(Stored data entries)
▬▬▬▬▬▬▬▬▬▬

-- pv_equiv track=rewrite | github.com/benlu-1/The-Trading-Game | app.py | get_best_bid_ask
-- ===== SOURCE A (Python) =====
-- def get_best_bid_ask(offers):
--     if offers is None or not isinstance(offers, list):
--         return None, None, None, None
--
--     best_bid, best_bid_player = None, None
--     best_ask, best_ask_player = None, None
--
--     for i, q in enumerate(offers):
--         if q is None:
--             continue
--         if best_bid is None or q["bid"] > best_bid:
--             best_bid, best_bid_player = q["bid"], i
--         if best_ask is None or q["ask"] < best_ask:
--             best_ask, best_ask_player = q["ask"], i
--
--     return best_bid, best_bid_player, best_ask, best_ask_player
-- ===== SOURCE B (Python) =====
-- def get_best_bid_ask(offers):
--     if offers is None or not isinstance(offers, list):
--         return None, None, None, None
--     valid = [(i, q) for i, q in enumerate(offers) if q is not None]
--     if not valid:
--         return None, None, None, None
--     bid_i, bid_q = sorted(valid, key=lambda x: x[1]["bid"], reverse=True)[0]
--     ask_i, ask_q = sorted(valid, key=lambda x: x[1]["ask"])[0]
--     return bid_q["bid"], bid_i, ask_q["ask"], ask_i
-- ===== Notes on version B (the rewrite author's own statement) =====
-- stated objective: alternative
-- what changed: Replaced A's fused single-pass running-extremum loop with a filter pass followed by two stable sorts (by bid descending and by ask ascending) whose first elements give the answers; stability preserves A's earliest-index tie-breaking.
import Mathlib
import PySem

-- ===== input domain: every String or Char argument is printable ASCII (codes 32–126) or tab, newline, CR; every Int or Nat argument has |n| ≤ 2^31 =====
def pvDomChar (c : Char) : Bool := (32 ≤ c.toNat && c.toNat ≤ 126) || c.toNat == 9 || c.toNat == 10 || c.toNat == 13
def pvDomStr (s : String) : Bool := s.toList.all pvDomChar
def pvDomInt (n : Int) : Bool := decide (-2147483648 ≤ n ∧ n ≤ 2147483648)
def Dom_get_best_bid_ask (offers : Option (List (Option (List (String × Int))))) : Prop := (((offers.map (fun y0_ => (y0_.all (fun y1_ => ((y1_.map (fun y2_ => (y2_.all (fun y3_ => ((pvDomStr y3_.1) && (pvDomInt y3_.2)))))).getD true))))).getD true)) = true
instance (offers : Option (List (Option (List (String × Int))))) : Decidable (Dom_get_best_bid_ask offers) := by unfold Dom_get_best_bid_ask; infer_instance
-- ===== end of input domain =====

-- B replaces A's fused single-pass running-extremum loop by a filter pass plus two stable
-- sorts (bid descending, ask ascending) whose first elements give the answers (objective:
-- alternative algorithm; stability preserves A's earliest-index tie-breaking).

-- d[k] for the association-list encoding of a Python dict: first match; default 0 is
-- only reached where Python raises KeyError, which Pre_ excludes.
def pvItem (d : List (String × Int)) (k : String) : Int := (List.lookup k d).getD 0

-- ===== PORT A =====
-- A's loop body: the four running accumulators (best_bid, best_bid_player, best_ask, best_ask_player).
def pvStepA (s : Option Int × Option Int × Option Int × Option Int)
    (iq : Int × Option (List (String × Int))) :
    Option Int × Option Int × Option Int × Option Int :=
  match iq.2 with
  | none => s
  | some q =>
    let s1 : Option Int × Option Int :=
      match s.1 with
      | none => (some (pvItem q "bid"), some iq.1)
      | some v => if pvItem q "bid" > v then (some (pvItem q "bid"), some iq.1) else (s.1, s.2.1)
    let s2 : Option Int × Option Int :=
      match s.2.2.1 with
      | none => (some (pvItem q "ask"), some iq.1)
      | some v => if pvItem q "ask" < v then (some (pvItem q "ask"), some iq.1) else (s.2.2.1, s.2.2.2)
    (s1.1, s1.2, s2.1, s2.2)

def get_best_bid_ask (offers : Option (List (Option (List (String × Int))))) :
    Option Int × Option Int × Option Int × Option Int :=
  match offers with
  | none => (none, none, none, none)
  | some lst => (PySem.List.enumerate lst).foldl pvStepA (none, none, none, none)

-- ===== PORT B =====
def get_best_bid_ask_alt (offers : Option (List (Option (List (String × Int))))) :
    Option Int × Option Int × Option Int × Option Int :=
  match offers with
  | none => (none, none, none, none)
  | some lst =>
    let valid := (PySem.List.enumerate lst).filterMap
      (fun iq => iq.2.map (fun q => (iq.1, q)))
    match (PySem.List.sorted valid (fun x => pvItem x.2 "bid") true).head?,
          (PySem.List.sorted valid (fun x => pvItem x.2 "ask") false).head? with
    | some b, some a =>
      (some (pvItem b.2 "bid"), some b.1, some (pvItem a.2 "ask"), some a.1)
    | _, _ => (none, none, none, none)

-- ===== PRECONDITION & SPEC =====
-- Pre_ excludes exactly the inputs where the Python raises KeyError (both A and B do):
-- some non-None quote dict lacking the "bid" or "ask" key.
def Pre_get_best_bid_ask (offers : Option (List (Option (List (String × Int))))) : Prop :=
  ∀ q ∈ offers.getD [],
    (q.map (fun d => (List.lookup "bid" d).isSome && (List.lookup "ask" d).isSome)).getD true = true
instance (offers : Option (List (Option (List (String × Int))))) : Decidable (Pre_get_best_bid_ask offers) := by unfold Pre_get_best_bid_ask; infer_instance

def pvWitness_get_best_bid_ask : (Option (List (Option (List (String × Int))))) :=
  some [some [("bid", 3), ("ask", 5)], none, some [("bid", 2), ("ask", 4)]]

def Spec_get_best_bid_ask (offers : Option (List (Option (List (String × Int))))) (out : Option Int × Option Int × Option Int × Option Int) : Prop := out = get_best_bid_ask_alt offers
instance (offers : Option (List (Option (List (String × Int))))) (out : Option Int × Option Int × Option Int × Option Int) : Decidable (Spec_get_best_bid_ask offers out) := by unfold Spec_get_best_bid_ask; infer_instance

-- ===== CLAIM (what is proved, stated in full; the proofs are below) =====
def Claim_equal_get_best_bid_ask : Prop := ∀ (offers : Option (List (Option (List (String × Int))))), Dom_get_best_bid_ask offers → Pre_get_best_bid_ask offers → Spec_get_best_bid_ask offers (get_best_bid_ask offers)

-- ===== LEMMAS AND PROOFS =====

-- running-extremum steps: what A's fused loop does to each half of its state
def pvMaxStep (acc : Option (Int × List (String × Int))) (x : Int × List (String × Int)) :
    Option (Int × List (String × Int)) :=
  match acc with
  | none => some x
  | some m => if pvItem m.2 "bid" < pvItem x.2 "bid" then some x else some m

def pvMinStep (acc : Option (Int × List (String × Int))) (x : Int × List (String × Int)) :
    Option (Int × List (String × Int)) :=
  match acc with
  | none => some x
  | some m => if pvItem x.2 "ask" < pvItem m.2 "ask" then some x else some m

-- reading A's four accumulator variables off the two extremal candidates
def pvImg (accB accA : Option (Int × List (String × Int))) :
    Option Int × Option Int × Option Int × Option Int :=
  (accB.map (fun x => pvItem x.2 "bid"), accB.map (fun x => x.1),
   accA.map (fun x => pvItem x.2 "ask"), accA.map (fun x => x.1))

def pvValid (l : List (Int × Option (List (String × Int)))) : List (Int × List (String × Int)) :=
  l.filterMap (fun iq => iq.2.map (fun q => (iq.1, q)))

theorem pvLoop_eq (l : List (Int × Option (List (String × Int))))
    (accB accA : Option (Int × List (String × Int))) :
    l.foldl pvStepA (pvImg accB accA)
      = pvImg ((pvValid l).foldl pvMaxStep accB) ((pvValid l).foldl pvMinStep accA) := by
  induction l generalizing accB accA with
  | nil => simp [pvValid]
  | cons hd tl ih =>
    obtain ⟨i, q⟩ := hd
    cases q with
    | none =>
      simpa [pvValid, List.foldl_cons, pvStepA] using ih accB accA
    | some d =>
      have hstep : pvStepA (pvImg accB accA) (i, some d)
          = pvImg (pvMaxStep accB (i, d)) (pvMinStep accA (i, d)) := by
        cases accB <;> cases accA <;>
          simp only [pvStepA, pvMaxStep, pvMinStep, pvImg, Option.map_none, Option.map_some] <;>
          split_ifs <;> simp_all
      have hv : pvValid ((i, some d) :: tl) = (i, d) :: pvValid tl := by
        simp [pvValid]
      rw [hv, List.foldl_cons, List.foldl_cons, List.foldl_cons, hstep, ih]

-- the head of an insertBy-foldl evolves exactly as a running extremum
theorem pvHead_foldl_insertBy {α : Type} (before : α → α → Bool)
    (xs : List α) (acc : List α) :
    (xs.foldl (fun a x => PySem.List.insertBy before x a) acc).head?
      = xs.foldl
          (fun s x => match s with
            | none => some x
            | some m => if before x m then some x else some m)
          acc.head? := by
  induction xs generalizing acc with
  | nil => rfl
  | cons x t ih =>
    rw [List.foldl_cons, ih, List.foldl_cons]
    congr 1
    cases acc with
    | nil => rfl
    | cons y ys =>
      simp only [PySem.List.insertBy, List.head?_cons]
      split_ifs <;> rfl

theorem pvHead_sorted_bid (v : List (Int × List (String × Int))) :
    (PySem.List.sorted v (fun x => pvItem x.2 "bid") true).head?
      = v.foldl pvMaxStep none := by
  rw [PySem.List.sorted_rev_eq_foldl_insertBy]
  rw [pvHead_foldl_insertBy]
  simp only [List.head?_nil]
  congr 1
  funext s x
  cases s with
  | none => rfl
  | some m => simp [pvMaxStep]

theorem pvHead_sorted_ask (v : List (Int × List (String × Int))) :
    (PySem.List.sorted v (fun x => pvItem x.2 "ask") false).head?
      = v.foldl pvMinStep none := by
  rw [PySem.List.sorted_eq_foldl_insertBy]
  rw [pvHead_foldl_insertBy]
  simp only [List.head?_nil]
  congr 1
  funext s x
  cases s with
  | none => rfl
  | some m => simp [pvMinStep]

-- ===== VERDICT (by name: the statement is the Claim_ definition above) =====
theorem get_best_bid_ask_spec : Claim_equal_get_best_bid_ask := by
  intro offers _ _
  unfold Spec_get_best_bid_ask
  cases offers with
  | none => rfl
  | some lst =>
    have hA : get_best_bid_ask (some lst)
        = pvImg ((pvValid (PySem.List.enumerate lst)).foldl pvMaxStep none)
                ((pvValid (PySem.List.enumerate lst)).foldl pvMinStep none) := by
      have h := pvLoop_eq (PySem.List.enumerate lst) none none
      simpa [get_best_bid_ask, pvImg] using h
    have halt : get_best_bid_ask_alt (some lst)
        = (match (PySem.List.sorted (pvValid (PySem.List.enumerate lst)) (fun x => pvItem x.2 "bid") true).head?,
                 (PySem.List.sorted (pvValid (PySem.List.enumerate lst)) (fun x => pvItem x.2 "ask") false).head? with
           | some b, some a =>
             (some (pvItem b.2 "bid"), some b.1, some (pvItem a.2 "ask"), some a.1)
           | _, _ => ((none : Option Int), (none : Option Int), (none : Option Int), (none : Option Int))) := rfl
    rw [hA, halt, pvHead_sorted_bid, pvHead_sorted_ask]
    cases hV : pvValid (PySem.List.enumerate lst) with
    | nil => rfl
    | cons x t =>
      simp only [List.foldl_cons]
      rw [show pvMaxStep none x = some x from rfl, show pvMinStep none x = some x from rfl]
      have hmax : ∀ (u : List (Int × List (String × Int))) (m : Int × List (String × Int)),
          (u.foldl pvMaxStep (some m)).isSome := by
        intro u
        induction u with
        | nil => intro m; rfl
        | cons z u ih =>
          intro m
          simp only [List.foldl_cons, pvMaxStep]
          split_ifs <;> exact ih _
      have hmin : ∀ (u : List (Int × List (String × Int))) (m : Int × List (String × Int)),
          (u.foldl pvMinStep (some m)).isSome := by
        intro u
        induction u with
        | nil => intro m; rfl
        | cons z u ih =>
          intro m
          simp only [List.foldl_cons, pvMinStep]
          split_ifs <;> exact ih _
      obtain ⟨b, hb⟩ := Option.isSome_iff_exists.mp (hmax t x)
      obtain ⟨a, ha⟩ := Option.isSome_iff_exists.mp (hmin t x)
      rw [hb, ha]
      rfl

▬▬▬▬▬▬▬▬▬▬

• **Task statement**
Please reproduce the lines from the line with "pvMinStep none := by" to the line with "((pvValid (PySem.List.enumerate lst)).foldl pvMinStep", both ends included, exactly as they appear above.

• **Finished exercise**
      = v.foldl pvMinStep none := by
  rw [PySem.List.sorted_eq_foldl_insertBy]
  rw [pvHead_foldl_insertBy]
  simp only [List.head?_nil]
  congr 1
  funext s x
  cases s with
  | none => rfl
  | some m => simp [pvMinStep]

-- ===== VERDICT (by name: the statement is the Claim_ definition above) =====
theorem get_best_bid_ask_spec : Claim_equal_get_best_bid_ask := by
  intro offers _ _
  unfold Spec_get_best_bid_ask
  cases offers with
  | none => rfl
  | some lst =>
    have hA : get_best_bid_ask (some lst)
        = pvImg ((pvValid (PySem.List.enumerate lst)).foldl pvMaxStep none)
                ((pvValid (PySem.List.enumerate lst)).foldl pvMinStep none) := by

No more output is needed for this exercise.